═══ Extracted records

-- pv_equiv track=rewrite | github.com/fratelemk/blenderkit | farm/src/utils.py | split_frames
-- ===== SOURCE A (Python) =====
-- def split_frames(start, end, n_hosts):
--     total_frames = end - start + 1
--     chunk_size = total_frames // n_hosts
--     remainder = total_frames % n_hosts
--
--     frame_chunks = []
--     current_start = start
--
--     for _ in range(n_hosts):
--         current_end = current_start + chunk_size - 1
--
--         if remainder > 0:
--             current_end += 1
--             remainder -= 1
--
--         frame_chunks.append((current_start, current_end))
--         current_start = current_end + 1
--
--     return frame_chunks
-- ===== SOURCE B (Python) =====
-- def split_frames(start, end, n_hosts):
--     total_frames = end - start + 1
--     chunk_size = total_frames // n_hosts
--     remainder = total_frames % n_hosts
--     return [
--         (start + i * chunk_size + min(i, remainder),
--          start + (i + 1) * chunk_size + min(i + 1, remainder) - 1)
--         for i in range(n_hosts)
--     ]
-- ===== Notes on version B (the rewrite author's own statement) =====
-- stated objective: alternative
-- what changed: Replaces the stateful loop that carries current_start and a decrementing remainder forward with a per-index closed form: chunk i is computed independently as start + i*chunk_size + min(i, remainder) .. start + (i+1)*chunk_size + min(i+1, remainder) - 1.
import Mathlib
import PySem

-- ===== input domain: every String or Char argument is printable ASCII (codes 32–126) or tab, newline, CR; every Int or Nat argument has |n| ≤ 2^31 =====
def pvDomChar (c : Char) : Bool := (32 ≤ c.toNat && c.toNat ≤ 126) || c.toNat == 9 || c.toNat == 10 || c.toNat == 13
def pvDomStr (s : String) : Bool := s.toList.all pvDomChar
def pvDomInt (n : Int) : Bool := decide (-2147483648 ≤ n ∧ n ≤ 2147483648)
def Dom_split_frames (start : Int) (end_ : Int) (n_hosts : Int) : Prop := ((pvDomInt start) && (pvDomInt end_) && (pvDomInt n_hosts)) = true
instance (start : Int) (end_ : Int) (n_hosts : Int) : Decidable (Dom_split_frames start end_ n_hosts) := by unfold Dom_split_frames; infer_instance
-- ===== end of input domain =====

-- B replaces A's stateful loop (mutating current_start and a decrementing remainder) with a
-- per-index closed form for each chunk; same cost, different decomposition ("alternative").


-- ===== PORT A =====
-- one loop iteration: appends (current_start, current_end), advances current_start, decrements remainder
def pvStepA (chunk_size : Int) (s : List (Int × Int) × Int × Int) : List (Int × Int) × Int × Int :=
  let current_start := s.2.1
  let remainder := s.2.2
  let current_end := current_start + chunk_size - 1
  let current_end := if remainder > 0 then current_end + 1 else current_end
  let remainder := if remainder > 0 then remainder - 1 else remainder
  (s.1 ++ [(current_start, current_end)], (current_end + 1, remainder))

def split_frames (start : Int) (end_ : Int) (n_hosts : Int) : List (Int × Int) :=
  let total_frames := end_ - start + 1
  let chunk_size := PySem.Int.floordiv total_frames n_hosts
  let remainder := PySem.Int.mod total_frames n_hosts
  ((PySem.List.pyRange 0 n_hosts 1).foldl (fun s _ => pvStepA chunk_size s)
    (([] : List (Int × Int)), (start, remainder))).1

-- ===== PORT B =====
-- the tuple of Source B's comprehension, for index i
def pvChunk (chunk_size start remainder i : Int) : Int × Int :=
  (start + i * chunk_size + min i remainder,
   start + (i + 1) * chunk_size + min (i + 1) remainder - 1)

def split_frames_alt (start : Int) (end_ : Int) (n_hosts : Int) : List (Int × Int) :=
  let total_frames := end_ - start + 1
  let chunk_size := PySem.Int.floordiv total_frames n_hosts
  let remainder := PySem.Int.mod total_frames n_hosts
  (PySem.List.pyRange 0 n_hosts 1).map (fun i => pvChunk chunk_size start remainder i)

-- ===== PRECONDITION & SPEC =====
-- Pre_ excludes n_hosts = 0, where A (and B) raise ZeroDivisionError.
def Pre_split_frames (start : Int) (end_ : Int) (n_hosts : Int) : Prop := n_hosts ≠ 0
instance (start : Int) (end_ : Int) (n_hosts : Int) : Decidable (Pre_split_frames start end_ n_hosts) := by unfold Pre_split_frames; infer_instance
def pvWitness_split_frames : Int × Int × Int := (1, 10, 3)

def Spec_split_frames (start : Int) (end_ : Int) (n_hosts : Int) (out : List (Int × Int)) : Prop := out = split_frames_alt start end_ n_hosts
instance (start : Int) (end_ : Int) (n_hosts : Int) (out : List (Int × Int)) : Decidable (Spec_split_frames start end_ n_hosts out) := by unfold Spec_split_frames; infer_instance

-- ===== CLAIM (what is proved, stated in full; the proofs are below) =====
def Claim_equal_split_frames : Prop := ∀ (start : Int) (end_ : Int) (n_hosts : Int), Dom_split_frames start end_ n_hosts → Pre_split_frames start end_ n_hosts → Spec_split_frames start end_ n_hosts (split_frames start end_ n_hosts)

-- ===== LEMMAS AND PROOFS =====

-- Loop invariant: A's fold over any index list appends exactly B's closed-form chunks.
lemma pv_loop (cs : Int) (l : List Int) : ∀ (acc : List (Int × Int)) (cur rem : Int), 0 ≤ rem →
    ((l.foldl (fun s _ => pvStepA cs s) (acc, (cur, rem))).1
      = acc ++ (List.range l.length).map (fun (k : Nat) => pvChunk cs cur rem (k : Int))) := by
  induction l with
  | nil => intro acc cur rem _; simp
  | cons x l ih =>
    intro acc cur rem hrem
    by_cases h : rem > 0
    · have step : pvStepA cs (acc, (cur, rem)) = (acc ++ [(cur, cur + cs)], (cur + cs + 1, rem - 1)) := by
        have e : cur + cs - 1 + 1 = cur + cs := by ring
        simp only [pvStepA, if_pos h, e]
      rw [List.foldl_cons, step, ih _ _ _ (by omega)]
      rw [List.length_cons, List.range_succ_eq_map, List.map_cons, List.map_map]
      have h0 : pvChunk cs cur rem ((0 : ℕ) : Int) = (cur, cur + cs) := by
        have h1 : min (0 : Int) rem = 0 := by omega
        have h2 : min (0 + 1 : Int) rem = 1 := by omega
        simp only [pvChunk, Nat.cast_zero, h1, h2, Prod.mk.injEq]
        constructor <;> ring
      have hmap : ∀ k : ℕ, pvChunk cs (cur + cs + 1) (rem - 1) (k : Int)
          = pvChunk cs cur rem ((Nat.succ k : ℕ) : Int) := by
        intro k
        simp only [pvChunk, Prod.mk.injEq]
        push_cast
        have e1 : ((k : Int) + 1) * cs = (k : Int) * cs + cs := by ring
        have e2 : ((k : Int) + 1 + 1) * cs = ((k : Int) + 1) * cs + cs := by ring
        have m1 : min ((k : Int) + 1) rem = min (k : Int) (rem - 1) + 1 := by omega
        have m2 : min ((k : Int) + 1 + 1) rem = min ((k : Int) + 1) (rem - 1) + 1 := by omega
        constructor
        · rw [e1, m1]; ring
        · rw [e2, m2]; ring
      simp only [Function.comp_def]
      rw [List.map_congr_left (fun k _ => hmap k), h0]
      simp
    · have hz : rem = 0 := by omega
      subst hz
      have step : pvStepA cs (acc, (cur, 0)) = (acc ++ [(cur, cur + cs - 1)], (cur + cs, 0)) := by
        have e : cur + cs - 1 + 1 = cur + cs := by ring
        simp only [pvStepA, lt_irrefl, if_false, e]
      rw [List.foldl_cons, step, ih _ _ _ le_rfl]
      rw [List.length_cons, List.range_succ_eq_map, List.map_cons, List.map_map]
      have h0 : pvChunk cs cur 0 ((0 : ℕ) : Int) = (cur, cur + cs - 1) := by
        simp only [pvChunk, Nat.cast_zero, Prod.mk.injEq]
        constructor <;> simp
      have hmap : ∀ k : ℕ, pvChunk cs (cur + cs) 0 (k : Int)
          = pvChunk cs cur 0 ((Nat.succ k : ℕ) : Int) := by
        intro k
        simp only [pvChunk, Prod.mk.injEq]
        push_cast
        have m1 : min ((k : Int)) (0 : Int) = 0 := by omega
        have m2 : min ((k : Int) + 1) (0 : Int) = 0 := by omega
        have m3 : min ((k : Int) + 1 + 1) (0 : Int) = 0 := by omega
        rw [m1, m2, m3]
        constructor <;> ring
      simp only [Function.comp_def]
      rw [List.map_congr_left (fun k _ => hmap k), h0]
      simp

-- ===== VERDICT (by name: the statement is the Claim_ definition above) =====
theorem split_frames_spec : Claim_equal_split_frames := by
  intro start end_ n_hosts _ hpre
  unfold Spec_split_frames split_frames split_frames_alt
  by_cases hn : n_hosts ≤ 0
  · rw [PySem.List.pyRange_one_eq_nil (by omega)]
    simp
  · push Not at hn
    have hrem : 0 ≤ PySem.Int.mod (end_ - start + 1) n_hosts := by
      rw [PySem.Int.mod_eq_emod_of_pos hn]
      exact Int.emod_nonneg _ (by omega)
    rw [pv_loop _ _ _ _ _ hrem]
    rw [PySem.List.pyRange_one, List.map_map]
    simp only [List.length_map, List.length_range, List.nil_append, Function.comp_def, zero_add]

══════

## What you are asked to do
Would you show all lines of the material above that contain the word "String"?

## Answer to the exercise
-- ===== input domain: every String or Char argument is printable ASCII (codes 32–126) or tab, newline, CR; every Int or Nat argument has |n| ≤ 2^31 =====
def pvDomStr (s : String) : Bool := s.toList.all pvDomChar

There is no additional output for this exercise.